Select every line below containing the word "hHsp".

Data excerpts
• • • • • • •

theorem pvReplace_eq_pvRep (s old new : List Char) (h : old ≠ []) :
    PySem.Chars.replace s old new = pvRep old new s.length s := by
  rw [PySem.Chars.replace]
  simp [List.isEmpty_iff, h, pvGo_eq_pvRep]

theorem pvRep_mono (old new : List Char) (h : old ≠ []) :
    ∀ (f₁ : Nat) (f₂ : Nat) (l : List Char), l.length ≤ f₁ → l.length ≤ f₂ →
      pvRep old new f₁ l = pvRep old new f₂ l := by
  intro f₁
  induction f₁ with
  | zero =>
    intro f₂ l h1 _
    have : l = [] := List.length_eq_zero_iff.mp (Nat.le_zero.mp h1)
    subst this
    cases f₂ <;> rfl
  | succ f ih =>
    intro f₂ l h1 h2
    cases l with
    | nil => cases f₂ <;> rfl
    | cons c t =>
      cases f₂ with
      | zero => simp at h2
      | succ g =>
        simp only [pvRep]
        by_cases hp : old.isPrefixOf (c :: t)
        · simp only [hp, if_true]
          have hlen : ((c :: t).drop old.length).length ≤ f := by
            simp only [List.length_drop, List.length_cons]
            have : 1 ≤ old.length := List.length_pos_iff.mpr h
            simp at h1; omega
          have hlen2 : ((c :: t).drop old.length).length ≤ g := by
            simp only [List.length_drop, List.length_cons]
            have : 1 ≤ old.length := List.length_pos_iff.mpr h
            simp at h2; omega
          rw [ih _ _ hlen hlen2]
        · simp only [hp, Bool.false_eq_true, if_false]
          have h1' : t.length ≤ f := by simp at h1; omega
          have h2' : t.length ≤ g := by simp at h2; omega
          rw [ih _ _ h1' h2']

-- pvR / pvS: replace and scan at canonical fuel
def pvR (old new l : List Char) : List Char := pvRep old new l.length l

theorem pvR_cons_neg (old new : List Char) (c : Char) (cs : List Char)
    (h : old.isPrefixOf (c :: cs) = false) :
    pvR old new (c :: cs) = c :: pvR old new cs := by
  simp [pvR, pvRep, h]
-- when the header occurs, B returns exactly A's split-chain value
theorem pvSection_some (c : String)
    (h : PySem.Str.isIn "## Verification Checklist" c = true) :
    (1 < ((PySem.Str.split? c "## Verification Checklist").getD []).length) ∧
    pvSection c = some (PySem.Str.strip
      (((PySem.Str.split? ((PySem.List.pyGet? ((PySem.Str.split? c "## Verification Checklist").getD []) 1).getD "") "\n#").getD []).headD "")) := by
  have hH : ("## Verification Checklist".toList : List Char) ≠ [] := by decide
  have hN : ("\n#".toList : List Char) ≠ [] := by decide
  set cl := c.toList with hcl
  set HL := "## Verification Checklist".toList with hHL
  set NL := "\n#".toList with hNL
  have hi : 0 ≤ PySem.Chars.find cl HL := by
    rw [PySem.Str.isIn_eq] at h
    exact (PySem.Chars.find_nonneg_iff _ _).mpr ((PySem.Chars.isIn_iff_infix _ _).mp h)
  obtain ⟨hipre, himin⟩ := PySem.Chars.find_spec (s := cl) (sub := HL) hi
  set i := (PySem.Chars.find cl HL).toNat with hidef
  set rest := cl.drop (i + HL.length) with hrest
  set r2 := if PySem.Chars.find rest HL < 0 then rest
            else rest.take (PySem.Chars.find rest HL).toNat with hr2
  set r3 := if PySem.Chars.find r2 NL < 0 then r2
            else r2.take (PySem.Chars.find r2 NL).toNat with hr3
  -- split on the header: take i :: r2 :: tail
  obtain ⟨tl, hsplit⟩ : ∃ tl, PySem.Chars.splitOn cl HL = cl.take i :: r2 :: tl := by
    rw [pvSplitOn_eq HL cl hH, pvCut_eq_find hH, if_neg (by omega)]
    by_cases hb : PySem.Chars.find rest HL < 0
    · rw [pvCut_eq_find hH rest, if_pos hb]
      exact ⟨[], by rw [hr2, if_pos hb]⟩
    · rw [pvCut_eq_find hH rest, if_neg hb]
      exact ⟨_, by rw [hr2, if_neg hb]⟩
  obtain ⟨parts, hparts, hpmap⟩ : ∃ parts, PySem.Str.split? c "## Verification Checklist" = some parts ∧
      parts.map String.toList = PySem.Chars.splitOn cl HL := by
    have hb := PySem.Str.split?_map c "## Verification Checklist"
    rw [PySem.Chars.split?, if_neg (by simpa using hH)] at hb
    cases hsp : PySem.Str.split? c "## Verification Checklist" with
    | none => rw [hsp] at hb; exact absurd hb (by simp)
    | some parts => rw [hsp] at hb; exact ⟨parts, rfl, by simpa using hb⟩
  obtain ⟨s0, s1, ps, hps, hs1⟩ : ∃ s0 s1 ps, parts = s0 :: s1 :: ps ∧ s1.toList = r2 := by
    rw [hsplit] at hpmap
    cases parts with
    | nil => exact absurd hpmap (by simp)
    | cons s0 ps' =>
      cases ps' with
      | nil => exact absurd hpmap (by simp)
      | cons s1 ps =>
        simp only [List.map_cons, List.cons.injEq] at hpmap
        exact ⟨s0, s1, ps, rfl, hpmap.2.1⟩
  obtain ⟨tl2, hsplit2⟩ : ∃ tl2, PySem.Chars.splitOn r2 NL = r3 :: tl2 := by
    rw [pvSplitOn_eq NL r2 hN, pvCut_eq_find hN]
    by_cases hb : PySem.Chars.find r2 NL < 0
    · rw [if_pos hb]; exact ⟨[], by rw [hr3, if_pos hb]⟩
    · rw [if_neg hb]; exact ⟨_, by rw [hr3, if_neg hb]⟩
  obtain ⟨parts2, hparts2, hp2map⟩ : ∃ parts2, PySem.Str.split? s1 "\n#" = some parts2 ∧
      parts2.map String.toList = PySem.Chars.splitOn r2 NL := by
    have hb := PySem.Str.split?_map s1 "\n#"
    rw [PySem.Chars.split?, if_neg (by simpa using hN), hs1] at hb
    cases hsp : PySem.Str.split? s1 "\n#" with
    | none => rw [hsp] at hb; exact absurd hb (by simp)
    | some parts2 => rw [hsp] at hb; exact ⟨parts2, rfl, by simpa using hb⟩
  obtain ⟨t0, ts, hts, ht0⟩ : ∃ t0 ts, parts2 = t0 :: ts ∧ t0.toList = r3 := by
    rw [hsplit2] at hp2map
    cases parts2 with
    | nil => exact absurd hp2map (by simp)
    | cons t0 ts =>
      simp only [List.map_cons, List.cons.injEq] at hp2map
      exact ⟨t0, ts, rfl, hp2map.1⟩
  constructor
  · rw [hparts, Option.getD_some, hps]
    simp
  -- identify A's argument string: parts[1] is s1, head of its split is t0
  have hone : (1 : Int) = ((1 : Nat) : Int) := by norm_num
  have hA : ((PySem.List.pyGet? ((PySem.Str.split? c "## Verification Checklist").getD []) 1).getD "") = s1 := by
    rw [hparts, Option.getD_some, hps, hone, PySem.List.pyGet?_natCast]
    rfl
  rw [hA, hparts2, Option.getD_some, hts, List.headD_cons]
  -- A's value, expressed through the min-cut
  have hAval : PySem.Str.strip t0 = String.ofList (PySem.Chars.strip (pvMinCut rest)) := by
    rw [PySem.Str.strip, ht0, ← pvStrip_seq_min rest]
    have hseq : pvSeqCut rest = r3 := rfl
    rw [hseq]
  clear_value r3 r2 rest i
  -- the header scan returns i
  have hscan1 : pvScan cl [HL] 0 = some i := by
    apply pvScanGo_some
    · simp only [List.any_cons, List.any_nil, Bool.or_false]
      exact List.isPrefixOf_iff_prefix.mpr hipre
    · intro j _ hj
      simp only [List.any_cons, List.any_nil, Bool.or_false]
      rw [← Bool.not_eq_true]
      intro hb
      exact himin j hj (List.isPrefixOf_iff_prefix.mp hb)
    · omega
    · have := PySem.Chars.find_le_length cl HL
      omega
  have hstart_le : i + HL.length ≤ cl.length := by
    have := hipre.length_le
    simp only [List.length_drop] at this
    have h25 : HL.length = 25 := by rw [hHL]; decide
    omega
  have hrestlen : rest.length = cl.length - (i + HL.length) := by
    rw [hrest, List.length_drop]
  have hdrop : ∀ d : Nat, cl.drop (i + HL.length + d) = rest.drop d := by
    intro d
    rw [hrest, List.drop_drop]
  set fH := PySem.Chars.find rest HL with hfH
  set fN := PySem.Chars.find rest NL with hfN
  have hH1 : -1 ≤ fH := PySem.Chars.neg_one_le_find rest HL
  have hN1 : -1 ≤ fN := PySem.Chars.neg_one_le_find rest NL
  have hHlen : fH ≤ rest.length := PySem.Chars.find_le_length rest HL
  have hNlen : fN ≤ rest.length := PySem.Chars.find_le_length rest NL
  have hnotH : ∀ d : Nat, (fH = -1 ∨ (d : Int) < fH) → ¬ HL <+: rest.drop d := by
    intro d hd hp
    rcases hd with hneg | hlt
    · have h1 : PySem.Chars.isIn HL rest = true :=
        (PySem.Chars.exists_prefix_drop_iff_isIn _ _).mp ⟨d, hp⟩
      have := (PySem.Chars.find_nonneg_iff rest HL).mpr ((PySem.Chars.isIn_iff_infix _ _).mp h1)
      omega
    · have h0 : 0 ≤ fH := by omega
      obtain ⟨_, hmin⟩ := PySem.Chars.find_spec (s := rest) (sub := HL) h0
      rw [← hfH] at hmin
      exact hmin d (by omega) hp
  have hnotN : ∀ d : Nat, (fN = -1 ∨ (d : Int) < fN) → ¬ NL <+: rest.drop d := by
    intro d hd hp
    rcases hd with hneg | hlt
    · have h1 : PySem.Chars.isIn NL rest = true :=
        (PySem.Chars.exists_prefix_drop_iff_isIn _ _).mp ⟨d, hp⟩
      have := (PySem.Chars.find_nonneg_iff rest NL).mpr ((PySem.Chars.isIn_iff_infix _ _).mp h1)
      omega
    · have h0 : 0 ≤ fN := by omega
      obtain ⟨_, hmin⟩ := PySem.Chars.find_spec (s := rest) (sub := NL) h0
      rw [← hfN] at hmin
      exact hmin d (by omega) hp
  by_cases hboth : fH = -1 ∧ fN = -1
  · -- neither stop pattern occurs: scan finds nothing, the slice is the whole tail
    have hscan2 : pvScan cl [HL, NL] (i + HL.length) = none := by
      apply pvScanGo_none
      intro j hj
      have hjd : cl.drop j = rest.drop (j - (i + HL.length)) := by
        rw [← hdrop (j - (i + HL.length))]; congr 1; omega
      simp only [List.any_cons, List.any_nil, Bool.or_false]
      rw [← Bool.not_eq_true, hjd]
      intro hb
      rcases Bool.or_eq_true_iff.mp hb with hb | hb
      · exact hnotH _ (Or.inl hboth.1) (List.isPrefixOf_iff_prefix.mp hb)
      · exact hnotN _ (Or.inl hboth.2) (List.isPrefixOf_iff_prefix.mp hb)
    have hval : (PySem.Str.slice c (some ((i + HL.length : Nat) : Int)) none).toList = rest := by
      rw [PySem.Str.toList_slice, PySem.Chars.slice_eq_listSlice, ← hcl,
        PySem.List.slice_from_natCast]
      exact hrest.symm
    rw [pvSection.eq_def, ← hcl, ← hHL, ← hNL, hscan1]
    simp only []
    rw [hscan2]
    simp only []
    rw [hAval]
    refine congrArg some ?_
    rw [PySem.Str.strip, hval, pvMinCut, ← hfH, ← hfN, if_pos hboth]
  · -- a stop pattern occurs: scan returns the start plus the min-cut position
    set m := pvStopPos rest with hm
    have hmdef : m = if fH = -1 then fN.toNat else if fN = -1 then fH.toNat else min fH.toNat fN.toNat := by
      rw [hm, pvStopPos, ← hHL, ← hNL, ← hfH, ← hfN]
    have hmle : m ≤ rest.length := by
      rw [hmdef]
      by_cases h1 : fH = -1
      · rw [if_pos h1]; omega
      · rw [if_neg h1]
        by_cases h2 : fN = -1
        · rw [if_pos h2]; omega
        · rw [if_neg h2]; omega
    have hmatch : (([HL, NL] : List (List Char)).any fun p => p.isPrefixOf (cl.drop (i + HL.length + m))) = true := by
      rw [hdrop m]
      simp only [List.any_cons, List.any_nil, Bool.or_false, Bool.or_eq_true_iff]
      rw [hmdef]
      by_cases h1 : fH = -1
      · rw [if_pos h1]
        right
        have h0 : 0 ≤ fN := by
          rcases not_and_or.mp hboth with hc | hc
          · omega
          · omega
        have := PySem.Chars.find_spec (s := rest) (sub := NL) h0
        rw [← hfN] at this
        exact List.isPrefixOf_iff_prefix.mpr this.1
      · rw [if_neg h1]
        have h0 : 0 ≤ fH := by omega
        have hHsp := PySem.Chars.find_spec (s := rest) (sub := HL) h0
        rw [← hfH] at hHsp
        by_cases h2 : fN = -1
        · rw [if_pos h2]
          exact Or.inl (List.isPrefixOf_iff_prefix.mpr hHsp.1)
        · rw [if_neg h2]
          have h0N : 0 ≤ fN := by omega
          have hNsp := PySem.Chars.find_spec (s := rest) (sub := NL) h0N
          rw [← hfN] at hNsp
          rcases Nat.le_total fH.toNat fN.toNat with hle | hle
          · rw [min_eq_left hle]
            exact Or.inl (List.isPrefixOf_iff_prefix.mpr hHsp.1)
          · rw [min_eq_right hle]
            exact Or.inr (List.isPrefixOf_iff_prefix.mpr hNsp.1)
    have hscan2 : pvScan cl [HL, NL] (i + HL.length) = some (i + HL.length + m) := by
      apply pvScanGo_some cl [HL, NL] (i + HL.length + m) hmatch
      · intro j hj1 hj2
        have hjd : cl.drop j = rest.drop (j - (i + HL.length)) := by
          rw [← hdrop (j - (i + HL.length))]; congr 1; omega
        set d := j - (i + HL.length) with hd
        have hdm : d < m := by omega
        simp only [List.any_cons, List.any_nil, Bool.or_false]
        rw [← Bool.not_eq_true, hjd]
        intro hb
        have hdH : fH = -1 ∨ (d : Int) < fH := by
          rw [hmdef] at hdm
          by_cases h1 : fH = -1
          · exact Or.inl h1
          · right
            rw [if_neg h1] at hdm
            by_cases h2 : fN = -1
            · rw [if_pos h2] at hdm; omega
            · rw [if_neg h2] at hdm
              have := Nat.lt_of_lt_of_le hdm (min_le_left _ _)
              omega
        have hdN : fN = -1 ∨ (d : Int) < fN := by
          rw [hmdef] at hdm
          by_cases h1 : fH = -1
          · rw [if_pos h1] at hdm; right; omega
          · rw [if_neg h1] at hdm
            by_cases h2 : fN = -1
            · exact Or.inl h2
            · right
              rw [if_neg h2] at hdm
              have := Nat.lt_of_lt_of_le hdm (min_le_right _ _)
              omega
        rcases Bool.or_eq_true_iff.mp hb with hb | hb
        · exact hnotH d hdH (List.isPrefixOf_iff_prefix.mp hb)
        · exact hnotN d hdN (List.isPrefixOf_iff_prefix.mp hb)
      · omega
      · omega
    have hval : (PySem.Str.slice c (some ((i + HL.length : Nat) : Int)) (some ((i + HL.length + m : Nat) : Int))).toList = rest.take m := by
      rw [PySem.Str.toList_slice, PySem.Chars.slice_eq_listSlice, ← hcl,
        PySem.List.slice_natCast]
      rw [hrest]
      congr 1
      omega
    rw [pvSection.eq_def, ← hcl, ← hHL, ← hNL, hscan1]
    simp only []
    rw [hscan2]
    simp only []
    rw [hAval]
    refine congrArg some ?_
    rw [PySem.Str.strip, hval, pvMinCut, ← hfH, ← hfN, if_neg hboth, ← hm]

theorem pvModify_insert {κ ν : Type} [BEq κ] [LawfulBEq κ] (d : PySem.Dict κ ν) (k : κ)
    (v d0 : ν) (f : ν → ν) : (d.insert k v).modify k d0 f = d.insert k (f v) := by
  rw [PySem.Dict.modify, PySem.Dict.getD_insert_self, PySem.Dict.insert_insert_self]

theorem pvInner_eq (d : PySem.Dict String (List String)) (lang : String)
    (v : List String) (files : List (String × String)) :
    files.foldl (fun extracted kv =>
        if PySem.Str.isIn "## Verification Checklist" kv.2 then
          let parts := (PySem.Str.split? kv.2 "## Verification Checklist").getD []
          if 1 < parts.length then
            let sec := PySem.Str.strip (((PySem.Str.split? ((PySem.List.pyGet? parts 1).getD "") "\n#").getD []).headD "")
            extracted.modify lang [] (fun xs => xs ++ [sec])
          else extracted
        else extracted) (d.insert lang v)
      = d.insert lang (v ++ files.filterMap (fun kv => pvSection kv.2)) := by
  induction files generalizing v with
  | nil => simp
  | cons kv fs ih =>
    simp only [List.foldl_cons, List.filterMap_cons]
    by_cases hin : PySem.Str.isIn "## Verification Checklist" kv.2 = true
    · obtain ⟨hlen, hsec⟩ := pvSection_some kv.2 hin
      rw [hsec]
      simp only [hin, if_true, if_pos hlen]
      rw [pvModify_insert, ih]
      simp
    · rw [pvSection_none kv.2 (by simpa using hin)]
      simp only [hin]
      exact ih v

• • • • • • •

→ **TASK RESULT**:
        have hHsp := PySem.Chars.find_spec (s := rest) (sub := HL) h0
        rw [← hfH] at hHsp
          exact Or.inl (List.isPrefixOf_iff_prefix.mpr hHsp.1)
            exact Or.inl (List.isPrefixOf_iff_prefix.mpr hHsp.1)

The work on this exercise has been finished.